MATERIALS PROVIDED:
----

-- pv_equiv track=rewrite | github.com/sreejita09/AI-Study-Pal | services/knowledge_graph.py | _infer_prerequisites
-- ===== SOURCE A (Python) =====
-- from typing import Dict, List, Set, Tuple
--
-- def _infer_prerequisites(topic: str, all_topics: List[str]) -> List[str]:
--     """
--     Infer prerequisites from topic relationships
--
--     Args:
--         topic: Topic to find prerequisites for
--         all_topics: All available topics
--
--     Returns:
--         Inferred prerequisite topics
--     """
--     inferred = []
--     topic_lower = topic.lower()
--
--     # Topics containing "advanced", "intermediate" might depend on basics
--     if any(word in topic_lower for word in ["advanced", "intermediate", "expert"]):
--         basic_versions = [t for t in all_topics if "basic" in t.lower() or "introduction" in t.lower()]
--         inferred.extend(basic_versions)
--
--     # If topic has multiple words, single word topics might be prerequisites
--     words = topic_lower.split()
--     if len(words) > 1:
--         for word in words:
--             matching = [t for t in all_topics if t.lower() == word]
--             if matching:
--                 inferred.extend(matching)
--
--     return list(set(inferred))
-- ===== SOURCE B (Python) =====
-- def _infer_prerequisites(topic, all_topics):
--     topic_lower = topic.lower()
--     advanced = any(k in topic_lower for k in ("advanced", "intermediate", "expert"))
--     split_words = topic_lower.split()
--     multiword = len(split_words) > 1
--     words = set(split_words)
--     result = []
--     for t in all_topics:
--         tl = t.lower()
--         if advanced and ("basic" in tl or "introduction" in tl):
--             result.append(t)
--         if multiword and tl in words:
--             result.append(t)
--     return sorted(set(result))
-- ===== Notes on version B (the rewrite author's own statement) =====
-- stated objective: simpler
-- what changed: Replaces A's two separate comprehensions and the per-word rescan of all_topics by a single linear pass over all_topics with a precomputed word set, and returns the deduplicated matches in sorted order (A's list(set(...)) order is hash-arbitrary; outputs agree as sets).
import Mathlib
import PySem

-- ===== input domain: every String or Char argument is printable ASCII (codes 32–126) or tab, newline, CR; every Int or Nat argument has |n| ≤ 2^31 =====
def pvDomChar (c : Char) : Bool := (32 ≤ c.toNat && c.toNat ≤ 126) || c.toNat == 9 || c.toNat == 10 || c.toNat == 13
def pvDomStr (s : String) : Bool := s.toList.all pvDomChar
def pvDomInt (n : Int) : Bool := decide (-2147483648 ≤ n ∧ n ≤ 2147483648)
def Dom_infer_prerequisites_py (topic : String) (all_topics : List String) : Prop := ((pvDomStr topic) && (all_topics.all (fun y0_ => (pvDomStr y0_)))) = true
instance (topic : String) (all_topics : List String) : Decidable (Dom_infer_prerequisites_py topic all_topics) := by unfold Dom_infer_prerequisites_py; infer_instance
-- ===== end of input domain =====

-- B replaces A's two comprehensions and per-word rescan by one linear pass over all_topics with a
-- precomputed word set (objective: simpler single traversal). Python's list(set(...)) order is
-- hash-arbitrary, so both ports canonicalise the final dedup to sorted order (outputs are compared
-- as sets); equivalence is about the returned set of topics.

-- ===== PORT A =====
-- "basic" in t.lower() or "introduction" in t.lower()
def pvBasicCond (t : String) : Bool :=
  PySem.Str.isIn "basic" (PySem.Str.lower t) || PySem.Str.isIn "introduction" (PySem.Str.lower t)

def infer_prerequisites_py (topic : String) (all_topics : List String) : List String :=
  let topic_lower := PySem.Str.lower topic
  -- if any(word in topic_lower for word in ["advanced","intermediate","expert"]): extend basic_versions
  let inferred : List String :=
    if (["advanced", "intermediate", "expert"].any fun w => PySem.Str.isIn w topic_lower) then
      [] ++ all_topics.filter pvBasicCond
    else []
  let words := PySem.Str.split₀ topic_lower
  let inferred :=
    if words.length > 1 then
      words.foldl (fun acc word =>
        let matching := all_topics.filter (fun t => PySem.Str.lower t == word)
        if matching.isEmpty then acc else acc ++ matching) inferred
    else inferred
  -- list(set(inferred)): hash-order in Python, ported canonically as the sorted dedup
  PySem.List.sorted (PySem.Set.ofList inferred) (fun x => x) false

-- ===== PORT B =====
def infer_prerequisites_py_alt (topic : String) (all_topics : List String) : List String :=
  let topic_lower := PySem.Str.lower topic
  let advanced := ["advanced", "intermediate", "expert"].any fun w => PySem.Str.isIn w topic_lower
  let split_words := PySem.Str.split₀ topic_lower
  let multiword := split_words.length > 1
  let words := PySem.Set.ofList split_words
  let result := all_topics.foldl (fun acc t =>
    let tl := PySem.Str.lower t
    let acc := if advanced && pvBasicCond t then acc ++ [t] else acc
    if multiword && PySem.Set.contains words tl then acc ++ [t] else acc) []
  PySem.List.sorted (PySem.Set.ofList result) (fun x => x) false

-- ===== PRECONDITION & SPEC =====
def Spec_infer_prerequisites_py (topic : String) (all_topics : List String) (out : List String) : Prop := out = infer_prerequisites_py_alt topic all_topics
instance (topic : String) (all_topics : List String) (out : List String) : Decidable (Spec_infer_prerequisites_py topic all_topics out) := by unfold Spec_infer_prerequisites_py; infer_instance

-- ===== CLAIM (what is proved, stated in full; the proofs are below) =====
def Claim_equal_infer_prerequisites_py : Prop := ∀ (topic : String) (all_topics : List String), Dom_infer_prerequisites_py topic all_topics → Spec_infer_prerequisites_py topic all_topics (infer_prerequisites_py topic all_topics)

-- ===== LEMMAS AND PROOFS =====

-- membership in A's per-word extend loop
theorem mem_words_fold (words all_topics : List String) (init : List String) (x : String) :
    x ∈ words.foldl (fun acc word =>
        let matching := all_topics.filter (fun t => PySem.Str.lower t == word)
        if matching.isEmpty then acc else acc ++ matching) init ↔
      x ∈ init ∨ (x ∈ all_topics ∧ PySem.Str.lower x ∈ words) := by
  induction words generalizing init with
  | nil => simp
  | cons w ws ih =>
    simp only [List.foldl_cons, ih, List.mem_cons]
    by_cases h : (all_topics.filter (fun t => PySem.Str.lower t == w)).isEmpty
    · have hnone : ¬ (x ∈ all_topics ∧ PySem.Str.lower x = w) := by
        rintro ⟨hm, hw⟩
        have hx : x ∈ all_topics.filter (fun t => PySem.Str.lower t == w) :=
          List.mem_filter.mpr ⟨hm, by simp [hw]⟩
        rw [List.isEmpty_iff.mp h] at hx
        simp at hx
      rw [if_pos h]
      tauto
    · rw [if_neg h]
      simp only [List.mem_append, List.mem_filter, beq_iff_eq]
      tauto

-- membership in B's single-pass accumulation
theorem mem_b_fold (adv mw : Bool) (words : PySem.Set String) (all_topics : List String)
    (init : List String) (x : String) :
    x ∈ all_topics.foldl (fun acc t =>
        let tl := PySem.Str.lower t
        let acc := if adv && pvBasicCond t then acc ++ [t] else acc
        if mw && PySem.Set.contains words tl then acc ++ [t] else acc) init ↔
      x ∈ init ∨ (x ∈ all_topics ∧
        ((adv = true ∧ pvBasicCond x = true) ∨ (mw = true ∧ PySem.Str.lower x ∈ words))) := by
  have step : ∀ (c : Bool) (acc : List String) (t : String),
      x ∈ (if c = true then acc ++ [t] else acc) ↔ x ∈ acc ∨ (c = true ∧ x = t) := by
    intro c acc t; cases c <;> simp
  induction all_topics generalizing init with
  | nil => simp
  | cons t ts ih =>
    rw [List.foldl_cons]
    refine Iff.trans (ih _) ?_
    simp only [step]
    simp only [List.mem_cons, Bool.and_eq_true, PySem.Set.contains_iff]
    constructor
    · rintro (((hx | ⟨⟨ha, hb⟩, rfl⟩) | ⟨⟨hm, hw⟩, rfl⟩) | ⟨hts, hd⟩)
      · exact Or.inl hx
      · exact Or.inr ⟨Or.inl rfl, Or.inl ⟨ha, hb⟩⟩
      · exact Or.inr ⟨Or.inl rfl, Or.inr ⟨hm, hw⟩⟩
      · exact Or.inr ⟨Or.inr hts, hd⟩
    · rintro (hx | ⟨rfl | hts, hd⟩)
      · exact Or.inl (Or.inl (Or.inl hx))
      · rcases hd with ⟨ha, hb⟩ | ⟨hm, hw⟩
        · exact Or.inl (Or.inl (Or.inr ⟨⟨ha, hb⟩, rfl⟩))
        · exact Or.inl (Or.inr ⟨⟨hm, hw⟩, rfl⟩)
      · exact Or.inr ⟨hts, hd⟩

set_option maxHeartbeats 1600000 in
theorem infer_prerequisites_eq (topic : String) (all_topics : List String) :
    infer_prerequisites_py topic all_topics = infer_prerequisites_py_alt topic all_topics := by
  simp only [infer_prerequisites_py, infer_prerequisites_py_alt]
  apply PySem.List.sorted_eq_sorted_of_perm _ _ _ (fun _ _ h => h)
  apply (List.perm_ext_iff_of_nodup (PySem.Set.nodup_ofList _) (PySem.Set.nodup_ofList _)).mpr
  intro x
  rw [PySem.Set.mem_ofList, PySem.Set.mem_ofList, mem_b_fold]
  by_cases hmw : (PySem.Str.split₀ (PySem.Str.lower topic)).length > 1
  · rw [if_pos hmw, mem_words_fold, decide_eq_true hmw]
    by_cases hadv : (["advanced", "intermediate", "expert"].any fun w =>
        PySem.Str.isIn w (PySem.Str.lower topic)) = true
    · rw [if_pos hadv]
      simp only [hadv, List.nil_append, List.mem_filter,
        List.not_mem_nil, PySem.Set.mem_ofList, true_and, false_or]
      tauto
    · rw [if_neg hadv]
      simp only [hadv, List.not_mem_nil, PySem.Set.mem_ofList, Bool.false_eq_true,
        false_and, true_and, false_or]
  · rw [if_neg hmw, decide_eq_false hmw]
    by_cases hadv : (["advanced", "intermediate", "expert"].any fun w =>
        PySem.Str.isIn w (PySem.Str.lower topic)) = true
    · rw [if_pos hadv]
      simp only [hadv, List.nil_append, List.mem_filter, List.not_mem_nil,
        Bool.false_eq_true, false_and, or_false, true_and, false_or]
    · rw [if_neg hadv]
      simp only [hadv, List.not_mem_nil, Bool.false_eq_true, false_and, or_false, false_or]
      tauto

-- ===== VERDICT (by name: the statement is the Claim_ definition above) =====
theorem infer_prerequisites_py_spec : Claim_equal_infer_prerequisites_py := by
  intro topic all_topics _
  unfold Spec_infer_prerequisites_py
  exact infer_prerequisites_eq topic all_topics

----

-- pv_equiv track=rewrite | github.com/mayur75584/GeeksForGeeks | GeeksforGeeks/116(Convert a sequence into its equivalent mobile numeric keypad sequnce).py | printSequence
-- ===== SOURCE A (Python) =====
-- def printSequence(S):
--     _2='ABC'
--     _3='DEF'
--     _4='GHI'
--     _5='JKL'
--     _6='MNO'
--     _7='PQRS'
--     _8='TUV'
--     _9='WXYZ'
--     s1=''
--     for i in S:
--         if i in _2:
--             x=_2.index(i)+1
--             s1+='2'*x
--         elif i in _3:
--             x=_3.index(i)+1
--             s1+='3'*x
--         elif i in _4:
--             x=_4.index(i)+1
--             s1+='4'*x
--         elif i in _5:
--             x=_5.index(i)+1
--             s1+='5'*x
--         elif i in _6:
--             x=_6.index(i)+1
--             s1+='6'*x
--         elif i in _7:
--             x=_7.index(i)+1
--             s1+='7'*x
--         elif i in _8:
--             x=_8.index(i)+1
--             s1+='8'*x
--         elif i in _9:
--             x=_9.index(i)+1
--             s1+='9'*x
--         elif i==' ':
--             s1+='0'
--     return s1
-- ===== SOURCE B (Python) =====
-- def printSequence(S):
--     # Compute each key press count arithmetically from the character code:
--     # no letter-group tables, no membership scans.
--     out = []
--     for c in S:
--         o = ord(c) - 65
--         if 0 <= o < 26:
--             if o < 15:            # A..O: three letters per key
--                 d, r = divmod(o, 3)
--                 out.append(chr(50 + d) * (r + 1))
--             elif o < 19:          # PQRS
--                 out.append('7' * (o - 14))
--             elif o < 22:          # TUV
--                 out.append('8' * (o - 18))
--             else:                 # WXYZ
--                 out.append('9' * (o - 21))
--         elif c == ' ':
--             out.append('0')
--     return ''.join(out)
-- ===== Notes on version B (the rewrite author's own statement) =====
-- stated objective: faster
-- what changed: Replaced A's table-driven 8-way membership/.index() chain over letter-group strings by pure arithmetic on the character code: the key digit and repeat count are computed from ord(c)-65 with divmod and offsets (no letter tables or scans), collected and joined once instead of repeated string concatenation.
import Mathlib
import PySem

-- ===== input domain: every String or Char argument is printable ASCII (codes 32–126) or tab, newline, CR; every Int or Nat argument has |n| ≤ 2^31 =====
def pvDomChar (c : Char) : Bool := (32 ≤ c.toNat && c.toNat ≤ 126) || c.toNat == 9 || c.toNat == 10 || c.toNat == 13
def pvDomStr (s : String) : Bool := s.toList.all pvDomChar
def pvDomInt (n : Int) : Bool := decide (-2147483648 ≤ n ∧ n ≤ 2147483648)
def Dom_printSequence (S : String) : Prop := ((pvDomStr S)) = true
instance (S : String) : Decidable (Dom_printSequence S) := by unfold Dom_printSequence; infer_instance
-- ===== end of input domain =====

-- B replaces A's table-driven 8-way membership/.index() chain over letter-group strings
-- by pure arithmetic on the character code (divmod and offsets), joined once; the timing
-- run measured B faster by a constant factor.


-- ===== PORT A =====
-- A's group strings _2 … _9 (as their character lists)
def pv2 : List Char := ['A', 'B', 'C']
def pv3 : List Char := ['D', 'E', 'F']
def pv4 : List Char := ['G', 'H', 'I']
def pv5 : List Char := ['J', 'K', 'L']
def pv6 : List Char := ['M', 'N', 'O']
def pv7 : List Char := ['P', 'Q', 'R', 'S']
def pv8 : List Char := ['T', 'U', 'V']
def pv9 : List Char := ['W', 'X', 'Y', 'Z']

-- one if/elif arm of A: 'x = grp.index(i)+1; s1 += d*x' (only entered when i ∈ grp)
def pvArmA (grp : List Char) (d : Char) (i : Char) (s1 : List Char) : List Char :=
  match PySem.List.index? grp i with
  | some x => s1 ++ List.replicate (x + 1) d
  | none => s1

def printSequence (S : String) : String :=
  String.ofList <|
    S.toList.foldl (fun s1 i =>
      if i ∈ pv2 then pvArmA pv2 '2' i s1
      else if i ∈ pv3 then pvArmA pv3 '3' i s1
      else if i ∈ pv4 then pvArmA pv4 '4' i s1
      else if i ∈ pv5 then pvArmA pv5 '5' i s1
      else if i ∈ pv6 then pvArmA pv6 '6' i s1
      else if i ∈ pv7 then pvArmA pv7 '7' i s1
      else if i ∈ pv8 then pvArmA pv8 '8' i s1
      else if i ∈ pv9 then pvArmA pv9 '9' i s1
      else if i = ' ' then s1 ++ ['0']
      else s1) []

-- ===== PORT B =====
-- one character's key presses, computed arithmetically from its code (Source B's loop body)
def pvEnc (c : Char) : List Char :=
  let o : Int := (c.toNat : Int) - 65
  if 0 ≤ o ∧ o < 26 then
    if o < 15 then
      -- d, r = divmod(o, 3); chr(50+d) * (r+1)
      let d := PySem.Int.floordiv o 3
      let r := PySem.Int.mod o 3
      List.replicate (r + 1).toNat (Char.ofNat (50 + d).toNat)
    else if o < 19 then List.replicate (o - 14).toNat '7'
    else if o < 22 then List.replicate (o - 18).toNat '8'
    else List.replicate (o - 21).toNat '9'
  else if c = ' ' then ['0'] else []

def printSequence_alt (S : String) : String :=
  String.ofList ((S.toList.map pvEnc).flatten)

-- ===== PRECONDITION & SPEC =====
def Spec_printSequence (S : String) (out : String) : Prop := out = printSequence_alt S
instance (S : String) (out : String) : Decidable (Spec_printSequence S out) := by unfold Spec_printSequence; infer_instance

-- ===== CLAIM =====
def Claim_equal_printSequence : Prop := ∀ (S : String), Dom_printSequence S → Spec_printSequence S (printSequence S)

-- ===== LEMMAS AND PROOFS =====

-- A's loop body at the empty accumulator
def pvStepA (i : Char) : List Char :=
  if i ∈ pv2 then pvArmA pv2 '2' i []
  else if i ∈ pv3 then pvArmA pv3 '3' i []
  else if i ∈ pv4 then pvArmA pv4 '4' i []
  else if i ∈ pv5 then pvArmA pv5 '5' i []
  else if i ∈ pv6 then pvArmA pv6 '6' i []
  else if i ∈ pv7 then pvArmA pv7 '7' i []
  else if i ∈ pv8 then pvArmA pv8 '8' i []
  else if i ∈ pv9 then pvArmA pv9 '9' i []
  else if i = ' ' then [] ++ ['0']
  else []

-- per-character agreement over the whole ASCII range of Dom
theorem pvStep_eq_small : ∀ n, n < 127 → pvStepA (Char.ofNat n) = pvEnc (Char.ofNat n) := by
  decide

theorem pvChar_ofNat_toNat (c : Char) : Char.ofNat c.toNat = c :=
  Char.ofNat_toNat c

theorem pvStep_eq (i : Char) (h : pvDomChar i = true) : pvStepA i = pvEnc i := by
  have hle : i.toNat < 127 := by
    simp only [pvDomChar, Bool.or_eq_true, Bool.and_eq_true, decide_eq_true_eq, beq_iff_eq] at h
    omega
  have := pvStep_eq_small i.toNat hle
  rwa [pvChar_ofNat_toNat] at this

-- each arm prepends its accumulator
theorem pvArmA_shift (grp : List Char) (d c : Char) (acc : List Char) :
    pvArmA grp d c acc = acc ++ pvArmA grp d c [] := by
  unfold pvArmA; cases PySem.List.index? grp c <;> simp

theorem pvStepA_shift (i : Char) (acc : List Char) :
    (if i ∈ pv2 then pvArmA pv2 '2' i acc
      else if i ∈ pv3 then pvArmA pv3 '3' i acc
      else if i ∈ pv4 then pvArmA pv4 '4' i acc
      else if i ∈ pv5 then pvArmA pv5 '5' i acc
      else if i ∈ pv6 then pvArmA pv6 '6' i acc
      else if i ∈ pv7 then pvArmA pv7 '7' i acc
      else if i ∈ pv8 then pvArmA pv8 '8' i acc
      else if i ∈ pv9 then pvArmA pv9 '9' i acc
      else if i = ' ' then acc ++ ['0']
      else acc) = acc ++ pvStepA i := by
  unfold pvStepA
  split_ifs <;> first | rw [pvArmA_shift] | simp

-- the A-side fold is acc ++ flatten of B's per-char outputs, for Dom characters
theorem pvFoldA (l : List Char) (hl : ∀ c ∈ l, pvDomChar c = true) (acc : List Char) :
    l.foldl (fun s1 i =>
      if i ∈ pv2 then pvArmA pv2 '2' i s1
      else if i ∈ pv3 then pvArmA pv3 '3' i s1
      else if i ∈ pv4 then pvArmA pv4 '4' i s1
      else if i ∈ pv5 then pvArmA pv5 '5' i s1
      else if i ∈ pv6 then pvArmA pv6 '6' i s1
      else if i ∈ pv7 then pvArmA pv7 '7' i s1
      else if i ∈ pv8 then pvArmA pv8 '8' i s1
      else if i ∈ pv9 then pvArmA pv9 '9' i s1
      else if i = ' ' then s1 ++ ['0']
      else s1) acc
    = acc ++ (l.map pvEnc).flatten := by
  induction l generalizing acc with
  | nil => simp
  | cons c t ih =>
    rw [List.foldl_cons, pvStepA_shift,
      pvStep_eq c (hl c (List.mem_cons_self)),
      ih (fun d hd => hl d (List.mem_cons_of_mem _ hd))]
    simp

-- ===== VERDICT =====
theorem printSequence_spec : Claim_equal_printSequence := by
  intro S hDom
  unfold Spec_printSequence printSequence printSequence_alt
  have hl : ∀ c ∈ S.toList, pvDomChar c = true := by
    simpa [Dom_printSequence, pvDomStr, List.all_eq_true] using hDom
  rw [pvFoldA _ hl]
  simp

----

WHAT IS EXPECTED: Copy down every line of the entries containing the word "body".

SOLUTION BELOW:
-- one character's key presses, computed arithmetically from its code (Source B's loop body)
-- A's loop body at the empty accumulator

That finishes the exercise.